> YOUR GOAL
Within the entries below, find each line containing the word "hlen" and copy it.

Stored items

..........

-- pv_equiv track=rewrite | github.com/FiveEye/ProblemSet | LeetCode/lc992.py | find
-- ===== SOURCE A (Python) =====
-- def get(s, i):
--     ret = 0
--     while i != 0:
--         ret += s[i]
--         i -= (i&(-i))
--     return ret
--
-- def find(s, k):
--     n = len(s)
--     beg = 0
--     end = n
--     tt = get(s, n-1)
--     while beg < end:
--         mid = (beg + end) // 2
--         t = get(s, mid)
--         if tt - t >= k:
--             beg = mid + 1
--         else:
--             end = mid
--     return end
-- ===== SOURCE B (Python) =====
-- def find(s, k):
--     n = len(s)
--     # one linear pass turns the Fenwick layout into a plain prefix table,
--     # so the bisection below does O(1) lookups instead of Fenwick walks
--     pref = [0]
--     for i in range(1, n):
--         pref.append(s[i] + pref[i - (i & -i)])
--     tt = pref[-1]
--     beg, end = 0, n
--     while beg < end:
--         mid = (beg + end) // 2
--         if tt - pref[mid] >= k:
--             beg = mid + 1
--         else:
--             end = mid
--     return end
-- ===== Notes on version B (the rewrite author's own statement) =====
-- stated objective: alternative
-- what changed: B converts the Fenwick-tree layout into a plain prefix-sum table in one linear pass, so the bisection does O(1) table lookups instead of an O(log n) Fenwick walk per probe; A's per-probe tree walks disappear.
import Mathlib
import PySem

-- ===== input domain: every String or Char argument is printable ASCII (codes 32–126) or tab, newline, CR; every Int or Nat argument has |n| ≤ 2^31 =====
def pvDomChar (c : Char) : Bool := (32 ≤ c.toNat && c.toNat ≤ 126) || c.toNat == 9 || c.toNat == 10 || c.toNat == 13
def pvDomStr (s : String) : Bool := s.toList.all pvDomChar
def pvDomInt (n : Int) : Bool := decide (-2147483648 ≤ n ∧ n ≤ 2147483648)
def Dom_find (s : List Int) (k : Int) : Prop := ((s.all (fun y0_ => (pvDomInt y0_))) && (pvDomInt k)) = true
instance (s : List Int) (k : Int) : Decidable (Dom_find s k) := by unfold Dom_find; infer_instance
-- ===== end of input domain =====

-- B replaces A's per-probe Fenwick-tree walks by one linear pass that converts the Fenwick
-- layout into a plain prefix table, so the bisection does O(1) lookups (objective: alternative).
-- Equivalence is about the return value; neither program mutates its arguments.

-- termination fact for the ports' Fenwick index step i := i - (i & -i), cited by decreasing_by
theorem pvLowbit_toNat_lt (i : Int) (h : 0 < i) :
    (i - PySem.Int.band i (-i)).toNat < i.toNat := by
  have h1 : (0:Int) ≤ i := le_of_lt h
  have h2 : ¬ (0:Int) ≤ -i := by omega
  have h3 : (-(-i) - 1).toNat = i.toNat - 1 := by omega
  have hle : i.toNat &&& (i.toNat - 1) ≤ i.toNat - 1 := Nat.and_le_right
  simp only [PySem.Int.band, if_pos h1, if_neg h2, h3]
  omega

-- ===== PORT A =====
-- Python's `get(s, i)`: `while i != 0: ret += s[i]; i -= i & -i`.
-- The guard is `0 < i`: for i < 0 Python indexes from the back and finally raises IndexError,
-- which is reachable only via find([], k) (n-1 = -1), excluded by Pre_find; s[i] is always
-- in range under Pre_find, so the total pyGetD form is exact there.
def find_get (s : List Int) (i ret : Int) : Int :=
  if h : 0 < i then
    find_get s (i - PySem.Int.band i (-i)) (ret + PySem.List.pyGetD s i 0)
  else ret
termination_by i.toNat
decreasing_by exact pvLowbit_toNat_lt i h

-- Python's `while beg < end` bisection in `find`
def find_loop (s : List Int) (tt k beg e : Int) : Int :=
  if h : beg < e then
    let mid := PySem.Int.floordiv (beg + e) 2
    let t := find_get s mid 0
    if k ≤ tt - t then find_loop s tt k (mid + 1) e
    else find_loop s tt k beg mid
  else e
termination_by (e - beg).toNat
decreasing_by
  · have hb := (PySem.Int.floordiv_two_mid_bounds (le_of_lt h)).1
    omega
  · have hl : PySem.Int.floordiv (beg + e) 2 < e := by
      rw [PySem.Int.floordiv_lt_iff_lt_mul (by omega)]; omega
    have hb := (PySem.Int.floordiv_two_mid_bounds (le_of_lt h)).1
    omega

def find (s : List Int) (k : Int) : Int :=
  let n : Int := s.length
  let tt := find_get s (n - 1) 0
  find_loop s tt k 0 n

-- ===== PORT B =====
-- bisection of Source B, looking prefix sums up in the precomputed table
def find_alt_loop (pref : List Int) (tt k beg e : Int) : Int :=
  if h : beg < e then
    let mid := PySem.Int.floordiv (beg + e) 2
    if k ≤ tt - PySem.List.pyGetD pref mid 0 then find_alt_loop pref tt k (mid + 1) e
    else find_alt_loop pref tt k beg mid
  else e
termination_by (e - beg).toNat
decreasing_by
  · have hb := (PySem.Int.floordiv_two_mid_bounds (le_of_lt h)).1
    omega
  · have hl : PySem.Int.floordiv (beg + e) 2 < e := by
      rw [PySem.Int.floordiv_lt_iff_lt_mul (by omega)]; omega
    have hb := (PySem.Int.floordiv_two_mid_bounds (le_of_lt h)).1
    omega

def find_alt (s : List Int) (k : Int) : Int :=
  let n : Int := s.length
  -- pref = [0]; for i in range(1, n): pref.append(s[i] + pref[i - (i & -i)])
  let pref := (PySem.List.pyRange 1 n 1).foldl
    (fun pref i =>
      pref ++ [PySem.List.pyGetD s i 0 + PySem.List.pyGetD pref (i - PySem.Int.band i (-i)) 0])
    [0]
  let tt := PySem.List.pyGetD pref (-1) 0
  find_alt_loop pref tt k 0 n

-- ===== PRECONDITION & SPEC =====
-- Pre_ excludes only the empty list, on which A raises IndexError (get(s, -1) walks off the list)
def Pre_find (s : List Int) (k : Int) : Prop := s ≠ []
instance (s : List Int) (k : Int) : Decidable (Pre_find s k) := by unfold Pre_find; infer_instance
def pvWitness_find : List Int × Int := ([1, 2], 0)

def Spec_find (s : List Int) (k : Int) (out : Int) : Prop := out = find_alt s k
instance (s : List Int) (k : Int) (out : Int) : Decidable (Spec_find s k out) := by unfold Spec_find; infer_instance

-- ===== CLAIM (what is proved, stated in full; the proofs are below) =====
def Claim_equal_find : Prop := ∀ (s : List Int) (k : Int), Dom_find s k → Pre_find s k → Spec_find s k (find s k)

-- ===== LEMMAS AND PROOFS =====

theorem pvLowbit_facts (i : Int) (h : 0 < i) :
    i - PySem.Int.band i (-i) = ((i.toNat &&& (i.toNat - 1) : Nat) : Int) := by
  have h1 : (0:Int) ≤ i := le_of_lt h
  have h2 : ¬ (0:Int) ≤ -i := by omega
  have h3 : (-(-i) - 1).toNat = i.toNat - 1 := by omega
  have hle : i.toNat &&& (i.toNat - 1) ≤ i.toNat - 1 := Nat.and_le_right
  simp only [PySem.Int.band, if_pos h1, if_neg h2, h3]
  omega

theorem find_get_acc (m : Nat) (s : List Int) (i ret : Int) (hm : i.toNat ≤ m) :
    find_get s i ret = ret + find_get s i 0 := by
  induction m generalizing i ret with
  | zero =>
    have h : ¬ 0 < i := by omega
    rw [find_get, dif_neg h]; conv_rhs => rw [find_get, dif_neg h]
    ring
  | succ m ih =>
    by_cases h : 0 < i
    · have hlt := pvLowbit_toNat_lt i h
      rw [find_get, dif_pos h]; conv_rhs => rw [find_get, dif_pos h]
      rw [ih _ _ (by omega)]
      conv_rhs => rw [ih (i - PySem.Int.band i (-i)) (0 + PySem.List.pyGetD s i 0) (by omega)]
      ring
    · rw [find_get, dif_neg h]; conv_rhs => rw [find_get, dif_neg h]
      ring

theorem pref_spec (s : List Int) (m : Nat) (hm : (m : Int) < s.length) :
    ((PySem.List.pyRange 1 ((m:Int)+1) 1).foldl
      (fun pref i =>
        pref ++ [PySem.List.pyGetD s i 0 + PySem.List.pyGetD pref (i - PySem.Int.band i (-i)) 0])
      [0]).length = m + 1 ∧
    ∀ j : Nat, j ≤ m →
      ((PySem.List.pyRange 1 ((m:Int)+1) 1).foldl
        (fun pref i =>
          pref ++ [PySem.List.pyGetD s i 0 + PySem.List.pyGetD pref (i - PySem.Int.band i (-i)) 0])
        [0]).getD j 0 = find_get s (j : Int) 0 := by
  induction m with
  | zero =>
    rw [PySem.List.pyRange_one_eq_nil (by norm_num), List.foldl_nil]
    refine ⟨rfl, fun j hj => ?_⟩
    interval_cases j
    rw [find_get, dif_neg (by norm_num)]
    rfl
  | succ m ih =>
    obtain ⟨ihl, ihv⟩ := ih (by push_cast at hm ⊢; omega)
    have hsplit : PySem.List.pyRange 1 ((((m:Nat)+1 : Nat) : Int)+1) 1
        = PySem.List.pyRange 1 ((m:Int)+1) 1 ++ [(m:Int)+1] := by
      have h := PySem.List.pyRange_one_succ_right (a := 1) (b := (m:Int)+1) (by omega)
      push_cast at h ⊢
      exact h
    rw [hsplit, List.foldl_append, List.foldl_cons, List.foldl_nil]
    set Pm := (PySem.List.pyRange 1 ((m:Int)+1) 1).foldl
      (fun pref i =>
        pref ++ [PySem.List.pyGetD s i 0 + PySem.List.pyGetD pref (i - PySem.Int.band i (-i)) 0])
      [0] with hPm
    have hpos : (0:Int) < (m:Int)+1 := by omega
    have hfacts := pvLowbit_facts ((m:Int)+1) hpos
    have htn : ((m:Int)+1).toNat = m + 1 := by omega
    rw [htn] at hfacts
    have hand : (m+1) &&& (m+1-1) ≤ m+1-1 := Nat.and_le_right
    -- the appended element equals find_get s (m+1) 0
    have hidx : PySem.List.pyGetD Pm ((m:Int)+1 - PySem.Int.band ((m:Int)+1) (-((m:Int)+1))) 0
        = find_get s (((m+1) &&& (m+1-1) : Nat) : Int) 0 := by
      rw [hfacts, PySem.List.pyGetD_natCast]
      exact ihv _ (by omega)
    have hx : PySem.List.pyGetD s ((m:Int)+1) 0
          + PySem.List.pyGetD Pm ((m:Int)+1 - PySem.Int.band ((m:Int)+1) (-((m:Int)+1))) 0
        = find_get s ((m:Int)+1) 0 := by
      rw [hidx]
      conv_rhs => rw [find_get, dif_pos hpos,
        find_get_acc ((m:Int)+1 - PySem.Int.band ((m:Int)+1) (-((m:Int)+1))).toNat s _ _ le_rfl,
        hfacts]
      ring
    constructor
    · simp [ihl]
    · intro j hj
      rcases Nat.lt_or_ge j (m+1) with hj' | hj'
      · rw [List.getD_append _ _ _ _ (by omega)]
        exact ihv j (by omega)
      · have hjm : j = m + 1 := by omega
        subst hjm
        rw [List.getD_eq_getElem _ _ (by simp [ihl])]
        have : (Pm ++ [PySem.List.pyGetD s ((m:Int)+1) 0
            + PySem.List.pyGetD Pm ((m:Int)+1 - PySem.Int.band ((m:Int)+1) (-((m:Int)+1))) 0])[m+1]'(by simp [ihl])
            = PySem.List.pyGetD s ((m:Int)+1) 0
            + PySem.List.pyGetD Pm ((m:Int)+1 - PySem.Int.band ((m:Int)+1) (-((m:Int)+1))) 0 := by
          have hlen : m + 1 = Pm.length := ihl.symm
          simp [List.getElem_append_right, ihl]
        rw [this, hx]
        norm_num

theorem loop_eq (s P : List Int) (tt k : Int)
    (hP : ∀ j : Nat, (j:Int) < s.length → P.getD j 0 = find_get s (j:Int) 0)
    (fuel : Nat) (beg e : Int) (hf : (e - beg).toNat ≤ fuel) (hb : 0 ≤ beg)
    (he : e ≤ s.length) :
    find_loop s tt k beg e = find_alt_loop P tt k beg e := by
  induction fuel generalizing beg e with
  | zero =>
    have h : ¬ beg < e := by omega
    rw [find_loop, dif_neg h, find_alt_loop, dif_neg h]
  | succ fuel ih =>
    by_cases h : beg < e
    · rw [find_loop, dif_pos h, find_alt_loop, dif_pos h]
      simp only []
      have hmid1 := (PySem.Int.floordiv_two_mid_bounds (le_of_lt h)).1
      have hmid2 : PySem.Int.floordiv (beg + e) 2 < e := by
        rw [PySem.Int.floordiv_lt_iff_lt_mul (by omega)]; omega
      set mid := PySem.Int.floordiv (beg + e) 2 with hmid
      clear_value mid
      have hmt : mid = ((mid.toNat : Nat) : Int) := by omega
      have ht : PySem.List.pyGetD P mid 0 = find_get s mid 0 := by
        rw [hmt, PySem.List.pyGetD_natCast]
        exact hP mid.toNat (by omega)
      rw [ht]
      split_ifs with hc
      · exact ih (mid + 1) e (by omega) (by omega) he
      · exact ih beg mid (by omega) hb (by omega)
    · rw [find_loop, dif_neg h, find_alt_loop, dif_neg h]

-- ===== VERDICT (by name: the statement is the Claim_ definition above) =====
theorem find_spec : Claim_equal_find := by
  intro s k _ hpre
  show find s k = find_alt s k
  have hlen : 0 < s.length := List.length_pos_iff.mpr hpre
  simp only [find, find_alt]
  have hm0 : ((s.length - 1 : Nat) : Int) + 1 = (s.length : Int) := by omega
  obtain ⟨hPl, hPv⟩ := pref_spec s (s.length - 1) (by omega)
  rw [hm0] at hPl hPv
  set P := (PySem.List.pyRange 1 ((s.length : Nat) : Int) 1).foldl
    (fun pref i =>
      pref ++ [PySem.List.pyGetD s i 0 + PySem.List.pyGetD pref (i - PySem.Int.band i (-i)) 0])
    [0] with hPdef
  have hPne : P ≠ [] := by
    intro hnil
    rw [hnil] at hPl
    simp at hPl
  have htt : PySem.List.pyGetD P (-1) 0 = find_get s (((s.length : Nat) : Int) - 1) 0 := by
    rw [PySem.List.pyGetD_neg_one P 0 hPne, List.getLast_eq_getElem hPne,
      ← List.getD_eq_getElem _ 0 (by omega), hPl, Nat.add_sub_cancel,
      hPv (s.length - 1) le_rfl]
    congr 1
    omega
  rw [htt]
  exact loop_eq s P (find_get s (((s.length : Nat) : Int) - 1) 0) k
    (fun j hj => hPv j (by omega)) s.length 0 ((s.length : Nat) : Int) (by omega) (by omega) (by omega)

..........

> PROBLEM SOLUTION
          have hlen : m + 1 = Pm.length := ihl.symm
  have hlen : 0 < s.length := List.length_pos_iff.mpr hpre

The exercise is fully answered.